--- Your assignment ---
Take the records underneath and set them down exactly.
** Input for this task follows **
-- pv_equiv track=rewrite | github.com/VolumeQuant/quant_py-main | param_tuning_sim.py | build_consecutive_days
-- ===== SOURCE A (Python) =====
-- def build_consecutive_days(all_rankings):
--     """For each date, compute how many consecutive ranking days each ticker has appeared."""
--     dates = sorted(all_rankings.keys())
--     # Build presence map
--     presence = {}
--     for date_str in dates:
--         tickers_today = {s['ticker'] for s in all_rankings[date_str]}
--         presence[date_str] = tickers_today
--
--     consec = {}  # {date_str: {ticker: consecutive_days}}
--     for i, date_str in enumerate(dates):
--         consec[date_str] = {}
--         for ticker in presence[date_str]:
--             if i == 0:
--                 consec[date_str][ticker] = 1
--             else:
--                 prev_date = dates[i-1]
--                 if ticker in consec.get(prev_date, {}):
--                     consec[date_str][ticker] = consec[prev_date][ticker] + 1
--                 else:
--                     consec[date_str][ticker] = 1
--     return consec
-- ===== SOURCE B (Python) =====
-- def build_consecutive_days(all_rankings):
--     """For each date, compute how many consecutive ranking days each ticker has appeared."""
--     dates = sorted(all_rankings)
--     present = [{s['ticker'] for s in all_rankings[d]} for d in dates]
--     consec = {}
--     for i, d in enumerate(dates):
--         row = {}
--         for s in all_rankings[d]:
--             t = s['ticker']
--             j = i
--             while j > 0 and t in present[j - 1]:
--                 j -= 1
--             row[t] = i - j + 1
--         consec[d] = row
--     return consec
-- ===== Notes on version B (the rewrite author's own statement) =====
-- stated objective: alternative
-- what changed: Instead of A's forward dynamic programming that carries streaks from day to day by reading the previous date's row back out of the growing consec table, B computes every streak independently and directly: it precomputes per-date ticker sets and, for each (date, ticker), scans backwards through those sets while the ticker stays present, the streak being the length of that backward run; no previous row or carried streak state exists.
import Mathlib
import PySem

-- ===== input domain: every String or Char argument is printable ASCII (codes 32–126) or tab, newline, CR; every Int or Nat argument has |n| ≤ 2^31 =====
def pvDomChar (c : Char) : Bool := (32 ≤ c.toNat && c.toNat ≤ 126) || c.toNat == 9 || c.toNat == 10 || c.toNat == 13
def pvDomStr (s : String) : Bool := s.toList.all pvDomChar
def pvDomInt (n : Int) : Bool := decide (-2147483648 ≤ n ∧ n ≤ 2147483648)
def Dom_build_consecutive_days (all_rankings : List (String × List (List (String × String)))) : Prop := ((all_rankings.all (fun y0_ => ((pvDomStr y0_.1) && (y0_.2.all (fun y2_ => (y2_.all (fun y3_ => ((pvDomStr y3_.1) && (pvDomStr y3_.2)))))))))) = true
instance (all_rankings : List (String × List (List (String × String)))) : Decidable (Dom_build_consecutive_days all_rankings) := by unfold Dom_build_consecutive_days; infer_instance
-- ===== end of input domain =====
** End of Input for this task **
--- Response ---
-- pv_equiv track=rewrite | github.com/VolumeQuant/quant_py-main | param_tuning_sim.py | build_consecutive_days
-- ===== SOURCE A (Python) =====
-- def build_consecutive_days(all_rankings):
--     """For each date, compute how many consecutive ranking days each ticker has appeared."""
--     dates = sorted(all_rankings.keys())
--     # Build presence map
--     presence = {}
--     for date_str in dates:
--         tickers_today = {s['ticker'] for s in all_rankings[date_str]}
--         presence[date_str] = tickers_today
--
--     consec = {}  # {date_str: {ticker: consecutive_days}}
--     for i, date_str in enumerate(dates):
--         consec[date_str] = {}
--         for ticker in presence[date_str]:
--             if i == 0:
--                 consec[date_str][ticker] = 1
--             else:
--                 prev_date = dates[i-1]
--                 if ticker in consec.get(prev_date, {}):
--                     consec[date_str][ticker] = consec[prev_date][ticker] + 1
--                 else:
--                     consec[date_str][ticker] = 1
--     return consec
-- ===== SOURCE B (Python) =====
-- def build_consecutive_days(all_rankings):
--     """For each date, compute how many consecutive ranking days each ticker has appeared."""
--     dates = sorted(all_rankings)
--     present = [{s['ticker'] for s in all_rankings[d]} for d in dates]
--     consec = {}
--     for i, d in enumerate(dates):
--         row = {}
--         for s in all_rankings[d]:
--             t = s['ticker']
--             j = i
--             while j > 0 and t in present[j - 1]:
--                 j -= 1
--             row[t] = i - j + 1
--         consec[d] = row
--     return consec
-- ===== Notes on version B (the rewrite author's own statement) =====
-- stated objective: alternative
-- what changed: Instead of A's forward dynamic programming that carries streaks from day to day by reading the previous date's row back out of the growing consec table, B computes every streak independently and directly: it precomputes per-date ticker sets and, for each (date, ticker), scans backwards through those sets while the ticker stays present, the streak being the length of that backward run; no previous row or carried streak state exists.
import Mathlib
import PySem

-- ===== input domain: every String or Char argument is printable ASCII (codes 32–126) or tab, newline, CR; every Int or Nat argument has |n| ≤ 2^31 =====
def pvDomChar (c : Char) : Bool := (32 ≤ c.toNat && c.toNat ≤ 126) || c.toNat == 9 || c.toNat == 10 || c.toNat == 13
def pvDomStr (s : String) : Bool := s.toList.all pvDomChar
def pvDomInt (n : Int) : Bool := decide (-2147483648 ≤ n ∧ n ≤ 2147483648)
def Dom_build_consecutive_days (all_rankings : List (String × List (List (String × String)))) : Prop := ((all_rankings.all (fun y0_ => ((pvDomStr y0_.1) && (y0_.2.all (fun y2_ => (y2_.all (fun y3_ => ((pvDomStr y3_.1) && (pvDomStr y3_.2)))))))))) = true
instance (all_rankings : List (String × List (List (String × String)))) : Decidable (Dom_build_consecutive_days all_rankings) := by unfold Dom_build_consecutive_days; infer_instance
-- ===== end of input domain =====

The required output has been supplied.